-- pv_equiv track=rewrite | github.com/Lizt1996/VariationalQuantumGeneralizedEigensolver | QCircuit.py | Paulistring2Index
-- ===== SOURCE A (Python) =====
-- class QuantumCircuitError(Exception):
--     pass
--
-- def Paulistring2Index(paulistring: str):
--     paulistring = paulistring[::-1]
--     index = 0
--     for i in range(len(paulistring)):
--         if paulistring[i] == 'X':
--             index += 1 * 4 ** i
--         elif paulistring[i] == 'Y':
--             index += 2 * 4 ** i
--         elif paulistring[i] == 'Z':
--             index += 3 * 4 ** i
--         elif paulistring[i] != 'I':
--             raise QuantumCircuitError("Error in Paulistring2Index! Incorrect Pauli string input.")
--     return int(index)
-- ===== SOURCE B (Python) =====
-- class QuantumCircuitError(Exception):
--     pass
--
-- def Paulistring2Index(paulistring: str):
--     index = 0
--     for c in paulistring:
--         if c == 'I':
--             d = 0
--         elif c == 'X':
--             d = 1
--         elif c == 'Y':
--             d = 2
--         elif c == 'Z':
--             d = 3
--         else:
--             raise QuantumCircuitError("Error in Paulistring2Index! Incorrect Pauli string input.")
--         index = index * 4 + d
--     return int(index)
-- ===== Notes on version B (the rewrite author's own statement) =====
-- stated objective: idiomatic
-- what changed: Replaces reverse-the-string plus per-position 4**i powers with a left-to-right Horner accumulation index = index*4 + digit.
import Mathlib
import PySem

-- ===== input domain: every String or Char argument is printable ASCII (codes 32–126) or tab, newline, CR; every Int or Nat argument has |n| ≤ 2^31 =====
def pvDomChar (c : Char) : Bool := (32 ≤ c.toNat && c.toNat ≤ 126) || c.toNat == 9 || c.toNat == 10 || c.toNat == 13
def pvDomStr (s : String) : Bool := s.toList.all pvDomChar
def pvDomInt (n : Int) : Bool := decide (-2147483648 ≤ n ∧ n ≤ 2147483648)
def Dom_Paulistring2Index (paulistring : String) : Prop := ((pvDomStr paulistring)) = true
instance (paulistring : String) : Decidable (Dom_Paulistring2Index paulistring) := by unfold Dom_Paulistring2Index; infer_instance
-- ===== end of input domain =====

-- B replaces A's string reversal and per-position 4**i powers with a left-to-right
-- Horner accumulation (index = index*4 + digit); idiomatic, same result on valid Pauli strings.


-- ===== PORT A =====
-- A reverses the string, then for i in range(len) adds 1/2/3 * 4**i per branch.
-- The 'raise' branch (any char outside IXYZ) is excluded by Pre_; the port leaves
-- index unchanged there, exactly like the 'I' case.
def Paulistring2Index (paulistring : String) : Int :=
  let r : List Char := paulistring.toList.reverse
  (List.range r.length).foldl (fun index i =>
    let c := r.getD i ' '
    if c = 'X' then index + 1 * 4 ^ i
    else if c = 'Y' then index + 2 * 4 ^ i
    else if c = 'Z' then index + 3 * 4 ^ i
    else index) 0

-- ===== PORT B =====
-- Horner's rule, left to right; the 'raise' branch (excluded by Pre_) is ported as digit 0.
def Paulistring2Index_alt (paulistring : String) : Int :=
  paulistring.toList.foldl (fun index c =>
    index * 4 + (if c = 'I' then 0
                 else if c = 'X' then 1
                 else if c = 'Y' then 2
                 else if c = 'Z' then 3
                 else 0)) 0

-- ===== PRECONDITION & SPEC =====
-- Pre_ excludes exactly the strings containing a character outside {I,X,Y,Z},
-- on which the Python A (and B) raise QuantumCircuitError.
def Pre_Paulistring2Index (paulistring : String) : Prop :=
  paulistring.toList.all (fun c => c == 'I' || c == 'X' || c == 'Y' || c == 'Z') = true
instance (paulistring : String) : Decidable (Pre_Paulistring2Index paulistring) := by
  unfold Pre_Paulistring2Index; infer_instance
def pvWitness_Paulistring2Index : String := "IXYZ"

def Spec_Paulistring2Index (paulistring : String) (out : Int) : Prop := out = Paulistring2Index_alt paulistring
instance (paulistring : String) (out : Int) : Decidable (Spec_Paulistring2Index paulistring out) := by unfold Spec_Paulistring2Index; infer_instance

-- ===== CLAIM (what is proved, stated in full; the proofs are below) =====
def Claim_equal_Paulistring2Index : Prop := ∀ (paulistring : String), Dom_Paulistring2Index paulistring → Pre_Paulistring2Index paulistring → Spec_Paulistring2Index paulistring (Paulistring2Index paulistring)

-- ===== LEMMAS AND PROOFS =====

-- digit value of a Pauli character
def pvDigit (c : Char) : Int :=
  if c = 'X' then 1 else if c = 'Y' then 2 else if c = 'Z' then 3 else 0

-- A's loop body as a sum over the index range
def pvAFold (r : List Char) : Int :=
  (List.range r.length).foldl (fun index i => index + pvDigit (r.getD i ' ') * 4 ^ i) 0

lemma foldl_add_sum (h : Nat → Int) (l : List Nat) (a : Int) :
    l.foldl (fun index i => index + h i) a = a + (l.map h).sum := by
  induction l generalizing a with
  | nil => simp
  | cons x xs ih => simp [List.foldl_cons, ih]; ring

lemma pvAFold_eq_sum (r : List Char) :
    pvAFold r = ((List.range r.length).map (fun i => pvDigit (r.getD i ' ') * 4 ^ i)).sum := by
  simpa using foldl_add_sum (fun i => pvDigit (r.getD i ' ') * 4 ^ i) (List.range r.length) 0

lemma pvAFold_cons (c : Char) (r : List Char) :
    pvAFold (c :: r) = pvDigit c + 4 * pvAFold r := by
  rw [pvAFold_eq_sum, pvAFold_eq_sum]
  show ((List.range (r.length + 1)).map _).sum = _
  rw [List.range_succ_eq_map, List.map_cons, List.map_map, List.sum_cons]
  have : ((List.range r.length).map
      ((fun i => pvDigit ((c :: r).getD i ' ') * 4 ^ i) ∘ Nat.succ)).sum
      = 4 * ((List.range r.length).map (fun i => pvDigit (r.getD i ' ') * 4 ^ i)).sum := by
    rw [← List.sum_map_mul_left]
    congr 1; apply List.map_congr_left; intro i _
    simp [Function.comp, pow_succ]; ring
  simp only [List.getD_eq_getElem?_getD] at this
  simp [this]

-- B's Horner fold, generalized over the accumulator, equals the positional sum of the reverse
lemma horner_eq (l : List Char) (a : Int) :
    l.foldl (fun index c => index * 4 + pvDigit c) a
      = a * 4 ^ l.length + pvAFold l.reverse := by
  induction l generalizing a with
  | nil => simp [pvAFold]
  | cons c t ih =>
      rw [List.foldl_cons, ih]
      have : pvAFold (t.reverse ++ [c]) = pvAFold t.reverse + pvDigit c * 4 ^ t.reverse.length := by
        induction t.reverse with
        | nil => simp [pvAFold]
        | cons x xs ih2 =>
            rw [List.cons_append, pvAFold_cons, pvAFold_cons, ih2]
            simp [List.length_cons, pow_succ]; ring
      simp only [List.reverse_cons, this, List.length_reverse, List.length_cons, pow_succ]
      ring

-- A's branch chain is pvDigit
lemma branch_eq_digit (index : Int) (c : Char) (i : Nat) :
    (if c = 'X' then index + 1 * 4 ^ i
     else if c = 'Y' then index + 2 * 4 ^ i
     else if c = 'Z' then index + 3 * 4 ^ i
     else index) = index + pvDigit c * (4 : Int) ^ i := by
  unfold pvDigit; split_ifs <;> ring

-- B's digit chain is pvDigit
lemma bdigit_eq_digit (c : Char) :
    (if c = 'I' then (0 : Int) else if c = 'X' then 1 else if c = 'Y' then 2
     else if c = 'Z' then 3 else 0) = pvDigit c := by
  unfold pvDigit
  by_cases hI : c = 'I' <;> simp [hI]

lemma portA_eq_fold (s : String) : Paulistring2Index s = pvAFold s.toList.reverse := by
  unfold Paulistring2Index pvAFold
  apply List.foldl_ext
  intro index i _; exact branch_eq_digit index _ i

-- ===== VERDICT (by name: the statement is the Claim_ definition above) =====
theorem Paulistring2Index_spec : Claim_equal_Paulistring2Index := by
  intro s _ _
  show Paulistring2Index s = Paulistring2Index_alt s
  rw [portA_eq_fold]
  unfold Paulistring2Index_alt
  have : s.toList.foldl (fun index c => index * 4 +
      (if c = 'I' then (0:Int) else if c = 'X' then 1 else if c = 'Y' then 2
       else if c = 'Z' then 3 else 0)) 0
      = s.toList.foldl (fun index c => index * 4 + pvDigit c) 0 := by
    apply List.foldl_ext
    intro index c _; rw [bdigit_eq_digit]
  rw [this, horner_eq]; simp
-- pv_equiv track=rewrite | github.com/dotadiw23/PageReplacementAlgorithms | fifo.py | findFirstInput
-- ===== SOURCE A (Python) =====
-- def findFirstInput(memorySpaces, processesQueue):
--     inputsOrder = [] #Each index in this array correspond to the index in the memory space
--
--     for i in range (len(memorySpaces)):
--         for j in range(len(processesQueue)):
--             if(memorySpaces[i] == processesQueue[j]):
--                 inputsOrder.append(j)
--                 break
--
--     firstInputIndex = min(inputsOrder) #Filter the min index
--     firstInput = processesQueue[int(firstInputIndex)]; #Asing the value of the first input
--     processesQueue[int(firstInputIndex)] = "" #Remove the input because now, is an output
--
--     return firstInput
-- ===== SOURCE B (Python) =====
-- def findFirstInput(memorySpaces, processesQueue):
--     firstInputIndex = min(j for j, p in enumerate(processesQueue) if p in memorySpaces)
--     firstInput = processesQueue[firstInputIndex]
--     processesQueue[firstInputIndex] = ""
--     return firstInput
-- ===== Notes on version B (the rewrite author's own statement) =====
-- stated objective: simpler
-- what changed: Replaces A's nested memory-by-queue scan that collects first-match indices and then takes their min with a single pass over the queue taking the min index whose element is in memorySpaces (the smallest queue index held in memory is necessarily a first occurrence, so the minima coincide).
import Mathlib
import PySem

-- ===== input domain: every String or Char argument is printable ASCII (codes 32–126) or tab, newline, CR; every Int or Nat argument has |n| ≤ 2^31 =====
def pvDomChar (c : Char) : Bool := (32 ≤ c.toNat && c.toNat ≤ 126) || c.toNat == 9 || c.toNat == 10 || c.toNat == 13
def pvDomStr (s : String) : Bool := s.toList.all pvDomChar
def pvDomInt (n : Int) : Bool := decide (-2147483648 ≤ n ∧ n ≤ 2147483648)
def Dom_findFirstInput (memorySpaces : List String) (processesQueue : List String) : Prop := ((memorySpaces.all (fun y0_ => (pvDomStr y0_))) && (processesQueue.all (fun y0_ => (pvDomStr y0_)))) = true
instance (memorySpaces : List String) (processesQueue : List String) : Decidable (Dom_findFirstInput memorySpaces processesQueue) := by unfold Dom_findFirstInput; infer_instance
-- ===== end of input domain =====

-- B replaces A's nested collect-then-min scan by one pass over the queue (objective: simpler).
-- Both Pythons mutate processesQueue identically (blank the chosen slot); the theorems are about the return value.

-- ===== PORT A =====
-- inner 'for j in range(len(processesQueue)): if …: append j; break' — first match index, or none
def pvInnerA (m : String) : List String → Nat → Option Nat
  | [], _ => none
  | q :: qs, j => if m == q then some j else pvInnerA m qs (j + 1)

def findFirstInput (memorySpaces : List String) (processesQueue : List String) : String :=
  let inputsOrder : List Nat := memorySpaces.foldl (fun acc m =>
    match pvInnerA m processesQueue 0 with
    | some j => acc ++ [j]
    | none => acc) []
  match PySem.List.min? inputsOrder (fun x => x) with   -- min(inputsOrder); none = ValueError (outside Pre_)
  | some i => ((PySem.List.pyGet? processesQueue (i : Int)).getD "")
  | none => ""

-- ===== PORT B =====
def findFirstInput_alt (memorySpaces : List String) (processesQueue : List String) : String :=
  let idxs : List Int := ((PySem.List.enumerate processesQueue).filter
    (fun p => memorySpaces.contains p.2)).map (·.1)
  match PySem.List.min? idxs (fun x => x) with          -- min(generator); none = ValueError (outside Pre_)
  | some i => (PySem.List.pyGet? processesQueue i).getD ""
  | none => ""

-- ===== PRECONDITION & SPEC =====
-- Pre_ excludes exactly the inputs on which min() raises ValueError in BOTH Pythons:
-- no element of memorySpaces occurs in processesQueue.
def Pre_findFirstInput (memorySpaces : List String) (processesQueue : List String) : Prop :=
  (memorySpaces.any (fun m => processesQueue.contains m)) = true
instance (memorySpaces : List String) (processesQueue : List String) : Decidable (Pre_findFirstInput memorySpaces processesQueue) := by unfold Pre_findFirstInput; infer_instance

def pvWitness_findFirstInput : List String × List String := (["b", "a"], ["c", "a", "b"])

def Spec_findFirstInput (memorySpaces : List String) (processesQueue : List String) (out : String) : Prop := out = findFirstInput_alt memorySpaces processesQueue
instance (memorySpaces : List String) (processesQueue : List String) (out : String) : Decidable (Spec_findFirstInput memorySpaces processesQueue out) := by unfold Spec_findFirstInput; infer_instance

-- ===== CLAIM (what is proved, stated in full; the proofs are below) =====
def Claim_equal_findFirstInput : Prop := ∀ (memorySpaces : List String) (processesQueue : List String), Dom_findFirstInput memorySpaces processesQueue → Pre_findFirstInput memorySpaces processesQueue → Spec_findFirstInput memorySpaces processesQueue (findFirstInput memorySpaces processesQueue)

-- ===== LEMMAS AND PROOFS =====

-- pvInnerA is index? shifted by the running counter
theorem pvInnerA_eq_index? (m : String) (qs : List String) (c : Nat) :
    pvInnerA m qs c = (PySem.List.index? qs m).map (· + c) := by
  induction qs generalizing c with
  | nil => simp [pvInnerA, PySem.List.index?]
  | cons q qs ih =>
    by_cases h : m = q
    · subst h
      rw [PySem.List.index?_cons_self]
      simp [pvInnerA]
    · have hstep : pvInnerA m (q :: qs) c = pvInnerA m qs (c + 1) := by
        simp [pvInnerA, h]
      rw [PySem.List.index?_cons_of_ne _ (Ne.symm h), hstep, ih]
      cases PySem.List.index? qs m
      · simp
      · simp; omega

-- membership in A's inputsOrder
theorem mem_inputsOrder (ms qs : List String) (acc : List Nat) (j : Nat) :
    j ∈ ms.foldl (fun acc m =>
      match pvInnerA m qs 0 with
      | some j => acc ++ [j]
      | none => acc) acc ↔ j ∈ acc ∨ ∃ m ∈ ms, pvInnerA m qs 0 = some j := by
  induction ms generalizing acc with
  | nil => simp
  | cons m ms ih =>
    simp only [List.foldl_cons]
    cases h : pvInnerA m qs 0 with
    | none => simp [h, ih]
    | some k =>
      simp only [ih, List.mem_append, List.mem_cons, List.not_mem_nil, or_false]
      constructor
      · rintro ((hj | rfl) | ⟨m', hm', hs⟩)
        · exact Or.inl hj
        · exact Or.inr ⟨m, Or.inl rfl, h⟩
        · exact Or.inr ⟨m', Or.inr hm', hs⟩
      · rintro (hj | ⟨m', (rfl | hm'), hs⟩)
        · exact Or.inl (Or.inl hj)
        · exact Or.inl (Or.inr (Option.some.inj (h ▸ hs)).symm)
        · exact Or.inr ⟨m', hm', hs⟩

-- membership in B's idxs
theorem mem_idxs (ms qs : List String) (n : Int) :
    n ∈ ((PySem.List.enumerate qs).filter (fun p => ms.contains p.2)).map (·.1) ↔
      ∃ (k : Nat), ∃ (hk : k < qs.length), n = (k : Int) ∧ qs[k] ∈ ms := by
  simp only [List.mem_map, List.mem_filter, PySem.List.mem_enumerate_iff]
  constructor
  · rintro ⟨p, ⟨⟨k, hk, rfl⟩, hmem⟩, rfl⟩
    exact ⟨k, hk, by simp, by simpa using hmem⟩
  · rintro ⟨k, hk, rfl, hmem⟩
    exact ⟨((k : Int), qs[k]), ⟨⟨k, hk, by simp⟩, by simpa using hmem⟩, rfl⟩

-- characterisation of the first-occurrence index via index?
theorem index?_le_of_getElem (qs : List String) (j : Nat) (hj : j < qs.length) :
    ∃ k, PySem.List.index? qs qs[j] = some k ∧ k ≤ j ∧ ∃ hk : k < qs.length, qs[k] = qs[j] := by
  have hmem : qs[j] ∈ qs := List.getElem_mem hj
  have hs : (PySem.List.index? qs qs[j]).isSome := (PySem.List.index?_isSome_iff _ _).2 hmem
  obtain ⟨k, hk⟩ := Option.isSome_iff_exists.1 hs
  obtain ⟨hklt, hkeq, hfirst⟩ := PySem.List.getElem_of_index?_eq_some hk
  refine ⟨k, hk, ?_, hklt, hkeq⟩
  by_contra h
  exact hfirst j (by omega) rfl

-- ===== VERDICT (by name: the statement is the Claim_ definition above) =====
theorem findFirstInput_spec : Claim_equal_findFirstInput := by
  intro ms qs _ hpre
  unfold Spec_findFirstInput findFirstInput findFirstInput_alt
  -- P j : j is a queue index whose element is in memory
  obtain ⟨m0, hm0, hm0q⟩ : ∃ m ∈ ms, m ∈ qs := by
    simpa [Pre_findFirstInput, List.any_eq_true] using hpre
  -- A's list is nonempty: index? qs m0 is in it
  obtain ⟨j0, hj0⟩ := Option.isSome_iff_exists.1 ((PySem.List.index?_isSome_iff _ _).2 hm0q)
  set inputsOrder := ms.foldl (fun acc m =>
      match pvInnerA m qs 0 with
      | some j => acc ++ [j]
      | none => acc) ([] : List Nat) with hio
  have hj0mem : j0 ∈ inputsOrder := by
    rw [hio, mem_inputsOrder]
    exact Or.inr ⟨m0, hm0, by rw [pvInnerA_eq_index?, hj0]; simp⟩
  -- hence min? is some a
  cases hA : PySem.List.min? inputsOrder (fun x => x) with
  | none =>
    rw [PySem.List.min?_eq_none_iff] at hA
    rw [hA] at hj0mem
    simp at hj0mem
  | some a =>
    have haMem : a ∈ inputsOrder := PySem.List.min?_mem hA
    have haMin : ∀ y ∈ inputsOrder, a ≤ y := fun y hy => PySem.List.min?_isMin hA y hy
    -- a is an index with qs[a] ∈ ms
    obtain ⟨ma, hma, hsa⟩ : ∃ m ∈ ms, pvInnerA m qs 0 = some a := by
      have := (mem_inputsOrder ms qs [] a).1 (by simpa [hio] using haMem)
      tauto
    rw [pvInnerA_eq_index?] at hsa
    have hsa' : PySem.List.index? qs ma = some a := by
      cases h : PySem.List.index? qs ma with
      | none => rw [h] at hsa; simp at hsa
      | some v => rw [h] at hsa; simp at hsa; exact congrArg some hsa
    obtain ⟨halt, haeq, -⟩ := PySem.List.getElem_of_index?_eq_some hsa'
    -- B's list: (a : Int) is a member, and is minimal
    set idxs := ((PySem.List.enumerate qs).filter (fun p => ms.contains p.2)).map (·.1) with hidx
    have haB : (a : Int) ∈ idxs := by
      rw [hidx, mem_idxs]
      exact ⟨a, halt, rfl, haeq ▸ hma⟩
    have haBmin : ∀ y ∈ idxs, (a : Int) ≤ y := by
      intro y hy
      rw [hidx, mem_idxs] at hy
      obtain ⟨k, hk, rfl, hkin⟩ := hy
      obtain ⟨k', hk', hk'le, hk'lt, hk'eq⟩ := index?_le_of_getElem qs k hk
      have hk'mem : k' ∈ inputsOrder := by
        rw [hio, mem_inputsOrder]
        exact Or.inr ⟨qs[k], hkin, by rw [pvInnerA_eq_index?, hk']; simp⟩
      have := haMin k' hk'mem
      exact_mod_cast Nat.le_trans this hk'le
    cases hB : PySem.List.min? idxs (fun x => x) with
    | none =>
      rw [PySem.List.min?_eq_none_iff] at hB
      rw [hB] at haB
      simp at haB
    | some b =>
      have hbMem : b ∈ idxs := PySem.List.min?_mem hB
      have hbMin : ∀ y ∈ idxs, b ≤ y := fun y hy => PySem.List.min?_isMin hB y hy
      have hab : b = (a : Int) := le_antisymm (hbMin _ haB) (haBmin b hbMem)
      simp only [hA, hB, hab]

**THE PROBLEM**
Please output the lines of the listing above that fall in the stretch from the one with "def pvDigit (c" through the one with "l.foldl (fun index i", exactly and only those.

**SOLUTION TO THIS TASK**
def pvDigit (c : Char) : Int :=
  if c = 'X' then 1 else if c = 'Y' then 2 else if c = 'Z' then 3 else 0

-- A's loop body as a sum over the index range
def pvAFold (r : List Char) : Int :=
  (List.range r.length).foldl (fun index i => index + pvDigit (r.getD i ' ') * 4 ^ i) 0

lemma foldl_add_sum (h : Nat → Int) (l : List Nat) (a : Int) :
    l.foldl (fun index i => index + h i) a = a + (l.map h).sum := by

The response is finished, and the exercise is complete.